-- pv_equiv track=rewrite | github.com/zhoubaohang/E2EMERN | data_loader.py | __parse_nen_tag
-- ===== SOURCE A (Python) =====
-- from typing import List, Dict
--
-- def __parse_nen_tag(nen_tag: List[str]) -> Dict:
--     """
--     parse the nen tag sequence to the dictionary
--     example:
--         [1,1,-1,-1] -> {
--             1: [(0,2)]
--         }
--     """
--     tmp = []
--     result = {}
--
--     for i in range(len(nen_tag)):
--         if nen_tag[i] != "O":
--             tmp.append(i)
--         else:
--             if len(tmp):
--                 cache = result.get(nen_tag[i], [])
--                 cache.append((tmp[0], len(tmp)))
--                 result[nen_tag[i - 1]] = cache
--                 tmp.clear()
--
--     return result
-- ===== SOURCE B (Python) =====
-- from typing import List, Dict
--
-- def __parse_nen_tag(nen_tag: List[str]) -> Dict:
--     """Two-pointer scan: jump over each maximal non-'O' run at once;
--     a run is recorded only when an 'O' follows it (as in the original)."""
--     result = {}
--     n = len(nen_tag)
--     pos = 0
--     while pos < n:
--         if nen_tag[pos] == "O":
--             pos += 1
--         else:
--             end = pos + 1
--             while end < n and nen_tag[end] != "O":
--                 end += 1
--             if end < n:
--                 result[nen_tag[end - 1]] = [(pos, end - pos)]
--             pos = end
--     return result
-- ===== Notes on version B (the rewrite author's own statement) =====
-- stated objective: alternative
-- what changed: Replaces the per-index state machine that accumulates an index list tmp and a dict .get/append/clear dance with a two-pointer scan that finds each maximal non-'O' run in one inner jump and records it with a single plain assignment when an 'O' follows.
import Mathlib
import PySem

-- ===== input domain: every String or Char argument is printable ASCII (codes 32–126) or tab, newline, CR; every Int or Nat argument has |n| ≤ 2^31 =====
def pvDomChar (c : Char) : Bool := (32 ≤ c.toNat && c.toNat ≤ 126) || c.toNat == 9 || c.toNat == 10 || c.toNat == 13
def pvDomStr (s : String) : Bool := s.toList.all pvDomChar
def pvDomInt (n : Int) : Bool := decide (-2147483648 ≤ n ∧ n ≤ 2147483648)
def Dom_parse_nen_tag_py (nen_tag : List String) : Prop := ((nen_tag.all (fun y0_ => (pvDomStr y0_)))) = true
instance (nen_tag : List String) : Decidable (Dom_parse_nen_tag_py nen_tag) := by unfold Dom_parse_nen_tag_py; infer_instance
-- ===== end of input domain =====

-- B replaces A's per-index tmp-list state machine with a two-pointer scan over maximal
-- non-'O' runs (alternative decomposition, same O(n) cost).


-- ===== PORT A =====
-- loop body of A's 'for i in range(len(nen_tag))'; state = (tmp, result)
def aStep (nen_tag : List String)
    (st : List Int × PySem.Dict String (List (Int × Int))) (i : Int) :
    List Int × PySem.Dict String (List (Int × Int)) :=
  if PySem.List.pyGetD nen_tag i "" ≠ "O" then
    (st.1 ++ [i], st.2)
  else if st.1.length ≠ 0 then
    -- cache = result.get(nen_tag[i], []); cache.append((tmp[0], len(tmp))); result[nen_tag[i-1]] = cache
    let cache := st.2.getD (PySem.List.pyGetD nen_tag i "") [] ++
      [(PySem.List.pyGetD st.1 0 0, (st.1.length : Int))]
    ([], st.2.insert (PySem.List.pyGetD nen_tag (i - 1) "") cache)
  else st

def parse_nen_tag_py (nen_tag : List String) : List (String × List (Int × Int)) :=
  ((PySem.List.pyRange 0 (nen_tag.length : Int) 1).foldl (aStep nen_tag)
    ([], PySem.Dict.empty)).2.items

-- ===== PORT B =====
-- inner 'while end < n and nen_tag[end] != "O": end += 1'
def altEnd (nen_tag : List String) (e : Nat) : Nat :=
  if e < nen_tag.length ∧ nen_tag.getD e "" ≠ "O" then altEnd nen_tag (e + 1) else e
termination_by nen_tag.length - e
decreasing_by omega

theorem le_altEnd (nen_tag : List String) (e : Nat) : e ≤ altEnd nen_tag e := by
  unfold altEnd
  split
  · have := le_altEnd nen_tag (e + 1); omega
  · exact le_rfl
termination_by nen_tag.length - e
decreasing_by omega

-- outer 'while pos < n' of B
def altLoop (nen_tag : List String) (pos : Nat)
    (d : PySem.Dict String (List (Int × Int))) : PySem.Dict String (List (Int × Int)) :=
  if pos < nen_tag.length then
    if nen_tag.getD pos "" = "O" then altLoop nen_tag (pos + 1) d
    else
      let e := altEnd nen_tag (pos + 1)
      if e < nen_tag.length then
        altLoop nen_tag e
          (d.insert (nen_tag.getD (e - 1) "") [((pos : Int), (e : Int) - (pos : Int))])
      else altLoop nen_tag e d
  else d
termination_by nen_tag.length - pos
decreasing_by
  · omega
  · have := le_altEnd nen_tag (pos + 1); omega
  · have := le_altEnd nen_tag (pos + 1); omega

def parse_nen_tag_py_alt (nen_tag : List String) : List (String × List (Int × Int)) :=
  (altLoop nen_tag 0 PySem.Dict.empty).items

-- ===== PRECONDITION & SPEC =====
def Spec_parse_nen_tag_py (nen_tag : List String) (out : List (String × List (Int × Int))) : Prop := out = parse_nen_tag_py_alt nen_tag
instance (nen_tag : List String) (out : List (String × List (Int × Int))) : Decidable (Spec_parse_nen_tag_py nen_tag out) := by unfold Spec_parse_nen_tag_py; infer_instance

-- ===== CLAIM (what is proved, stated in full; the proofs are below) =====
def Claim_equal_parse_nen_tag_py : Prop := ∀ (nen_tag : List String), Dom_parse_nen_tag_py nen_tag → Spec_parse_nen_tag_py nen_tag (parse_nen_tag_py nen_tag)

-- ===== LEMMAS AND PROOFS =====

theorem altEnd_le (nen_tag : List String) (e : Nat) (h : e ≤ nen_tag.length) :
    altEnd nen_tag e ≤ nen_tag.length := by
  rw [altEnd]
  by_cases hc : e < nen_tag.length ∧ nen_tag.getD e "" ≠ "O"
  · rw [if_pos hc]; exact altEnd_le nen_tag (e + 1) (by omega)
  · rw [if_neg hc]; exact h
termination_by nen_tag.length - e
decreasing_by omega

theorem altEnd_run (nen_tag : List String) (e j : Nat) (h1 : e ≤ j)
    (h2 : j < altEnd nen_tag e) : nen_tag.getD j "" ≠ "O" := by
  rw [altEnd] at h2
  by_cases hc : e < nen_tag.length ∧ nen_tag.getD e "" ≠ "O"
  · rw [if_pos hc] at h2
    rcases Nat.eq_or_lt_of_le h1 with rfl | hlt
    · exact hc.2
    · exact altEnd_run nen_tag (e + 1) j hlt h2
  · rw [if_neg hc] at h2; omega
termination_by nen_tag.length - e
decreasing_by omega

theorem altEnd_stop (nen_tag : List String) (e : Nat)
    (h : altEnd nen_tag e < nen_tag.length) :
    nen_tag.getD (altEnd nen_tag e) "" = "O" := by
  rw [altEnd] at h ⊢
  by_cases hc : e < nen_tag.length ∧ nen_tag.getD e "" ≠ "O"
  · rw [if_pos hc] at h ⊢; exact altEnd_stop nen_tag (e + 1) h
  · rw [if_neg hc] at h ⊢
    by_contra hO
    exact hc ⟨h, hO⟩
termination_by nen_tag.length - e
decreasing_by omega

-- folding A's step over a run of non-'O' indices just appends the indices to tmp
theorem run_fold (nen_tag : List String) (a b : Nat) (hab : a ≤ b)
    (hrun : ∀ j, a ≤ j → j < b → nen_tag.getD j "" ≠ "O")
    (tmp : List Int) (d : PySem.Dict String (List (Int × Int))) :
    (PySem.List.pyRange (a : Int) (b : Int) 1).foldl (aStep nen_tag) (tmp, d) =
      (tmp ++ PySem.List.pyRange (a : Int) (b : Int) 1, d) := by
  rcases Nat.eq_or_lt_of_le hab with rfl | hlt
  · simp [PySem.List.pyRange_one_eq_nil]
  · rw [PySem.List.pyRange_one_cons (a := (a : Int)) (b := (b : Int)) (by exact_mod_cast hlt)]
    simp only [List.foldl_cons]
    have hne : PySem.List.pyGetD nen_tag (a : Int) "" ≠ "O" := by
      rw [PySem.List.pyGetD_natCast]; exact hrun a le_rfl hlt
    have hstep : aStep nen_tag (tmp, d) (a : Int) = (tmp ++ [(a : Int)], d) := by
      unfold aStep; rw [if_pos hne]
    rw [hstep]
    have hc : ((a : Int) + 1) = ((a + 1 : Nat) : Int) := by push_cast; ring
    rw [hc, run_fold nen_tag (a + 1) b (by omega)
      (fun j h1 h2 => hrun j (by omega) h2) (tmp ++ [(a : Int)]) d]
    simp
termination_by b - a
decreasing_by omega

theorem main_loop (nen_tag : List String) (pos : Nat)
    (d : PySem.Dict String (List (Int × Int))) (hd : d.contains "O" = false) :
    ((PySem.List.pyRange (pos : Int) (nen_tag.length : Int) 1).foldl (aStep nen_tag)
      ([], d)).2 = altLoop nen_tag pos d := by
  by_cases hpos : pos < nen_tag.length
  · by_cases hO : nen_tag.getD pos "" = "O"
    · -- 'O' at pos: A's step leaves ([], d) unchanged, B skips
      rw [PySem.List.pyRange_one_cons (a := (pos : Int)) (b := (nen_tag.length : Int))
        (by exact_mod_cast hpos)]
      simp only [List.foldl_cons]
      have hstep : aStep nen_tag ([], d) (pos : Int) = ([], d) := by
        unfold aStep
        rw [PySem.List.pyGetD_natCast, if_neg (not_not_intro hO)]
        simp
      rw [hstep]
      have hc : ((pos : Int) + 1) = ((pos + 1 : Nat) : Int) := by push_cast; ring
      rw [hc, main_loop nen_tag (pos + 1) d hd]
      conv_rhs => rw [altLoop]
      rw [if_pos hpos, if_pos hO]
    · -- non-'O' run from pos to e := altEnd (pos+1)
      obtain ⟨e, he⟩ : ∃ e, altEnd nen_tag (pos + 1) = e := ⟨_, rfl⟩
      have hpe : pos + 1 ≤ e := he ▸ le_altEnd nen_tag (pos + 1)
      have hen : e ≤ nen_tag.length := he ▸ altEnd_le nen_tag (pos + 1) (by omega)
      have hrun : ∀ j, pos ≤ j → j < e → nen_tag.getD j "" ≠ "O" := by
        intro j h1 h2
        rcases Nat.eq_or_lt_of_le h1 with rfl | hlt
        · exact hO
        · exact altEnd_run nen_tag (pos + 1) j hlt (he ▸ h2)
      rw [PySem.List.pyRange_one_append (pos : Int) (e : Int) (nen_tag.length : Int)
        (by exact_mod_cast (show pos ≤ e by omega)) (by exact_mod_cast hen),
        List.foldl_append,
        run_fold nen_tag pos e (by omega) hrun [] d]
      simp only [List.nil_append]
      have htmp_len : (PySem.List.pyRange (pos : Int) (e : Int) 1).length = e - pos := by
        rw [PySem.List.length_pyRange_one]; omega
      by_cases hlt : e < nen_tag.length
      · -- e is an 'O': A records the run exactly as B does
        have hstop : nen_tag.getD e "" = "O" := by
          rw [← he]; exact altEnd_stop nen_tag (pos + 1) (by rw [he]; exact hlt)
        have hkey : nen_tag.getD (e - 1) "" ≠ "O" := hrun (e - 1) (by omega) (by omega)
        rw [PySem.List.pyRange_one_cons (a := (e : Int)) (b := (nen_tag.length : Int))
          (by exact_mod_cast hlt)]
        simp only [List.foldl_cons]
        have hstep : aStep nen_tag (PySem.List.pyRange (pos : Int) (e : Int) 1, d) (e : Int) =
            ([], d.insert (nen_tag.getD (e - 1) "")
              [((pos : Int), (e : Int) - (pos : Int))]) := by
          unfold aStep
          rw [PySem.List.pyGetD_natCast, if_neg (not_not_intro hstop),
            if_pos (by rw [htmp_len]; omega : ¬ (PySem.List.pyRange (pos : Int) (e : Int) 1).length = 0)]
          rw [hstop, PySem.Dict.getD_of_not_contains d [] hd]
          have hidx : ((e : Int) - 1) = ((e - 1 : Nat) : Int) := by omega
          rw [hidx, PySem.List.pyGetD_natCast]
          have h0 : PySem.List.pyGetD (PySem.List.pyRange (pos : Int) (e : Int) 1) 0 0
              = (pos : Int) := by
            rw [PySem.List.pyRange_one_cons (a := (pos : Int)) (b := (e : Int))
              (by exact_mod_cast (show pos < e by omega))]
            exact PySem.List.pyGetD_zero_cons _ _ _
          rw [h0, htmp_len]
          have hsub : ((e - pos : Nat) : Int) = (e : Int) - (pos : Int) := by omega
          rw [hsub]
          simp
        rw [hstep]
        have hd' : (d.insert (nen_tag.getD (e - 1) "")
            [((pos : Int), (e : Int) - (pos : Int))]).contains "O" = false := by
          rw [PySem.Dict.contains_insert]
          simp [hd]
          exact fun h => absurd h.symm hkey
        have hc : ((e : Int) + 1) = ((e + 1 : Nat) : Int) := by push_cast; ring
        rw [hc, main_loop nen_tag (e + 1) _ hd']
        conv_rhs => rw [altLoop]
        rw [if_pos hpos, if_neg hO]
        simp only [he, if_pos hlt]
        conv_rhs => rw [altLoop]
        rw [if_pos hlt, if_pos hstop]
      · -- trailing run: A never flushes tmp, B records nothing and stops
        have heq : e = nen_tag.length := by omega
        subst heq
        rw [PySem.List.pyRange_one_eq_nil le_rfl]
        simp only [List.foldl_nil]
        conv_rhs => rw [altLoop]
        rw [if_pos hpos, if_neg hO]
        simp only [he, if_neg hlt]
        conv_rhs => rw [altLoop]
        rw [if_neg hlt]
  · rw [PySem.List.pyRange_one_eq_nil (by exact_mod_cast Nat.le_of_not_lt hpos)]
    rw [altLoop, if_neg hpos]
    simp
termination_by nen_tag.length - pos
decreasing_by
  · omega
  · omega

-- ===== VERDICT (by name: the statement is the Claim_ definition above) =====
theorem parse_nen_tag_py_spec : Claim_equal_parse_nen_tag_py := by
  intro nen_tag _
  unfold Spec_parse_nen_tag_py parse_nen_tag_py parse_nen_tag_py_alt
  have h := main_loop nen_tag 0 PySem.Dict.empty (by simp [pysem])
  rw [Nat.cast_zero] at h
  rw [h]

_Exercise brief_: For every line in the data above that has the string "with", return that line.

_Solution_:
-- what changed: Replaces the per-index state machine that accumulates an index list tmp and a dict .get/append/clear dance with a two-pointer scan that finds each maximal non-'O' run in one inner jump and records it with a single plain assignment when an 'O' follows.
-- B replaces A's per-index tmp-list state machine with a two-pointer scan over maximal
    rcases Nat.eq_or_lt_of_le h1 with rfl | hlt
  rcases Nat.eq_or_lt_of_le hab with rfl | hlt
        rcases Nat.eq_or_lt_of_le h1 with rfl | hlt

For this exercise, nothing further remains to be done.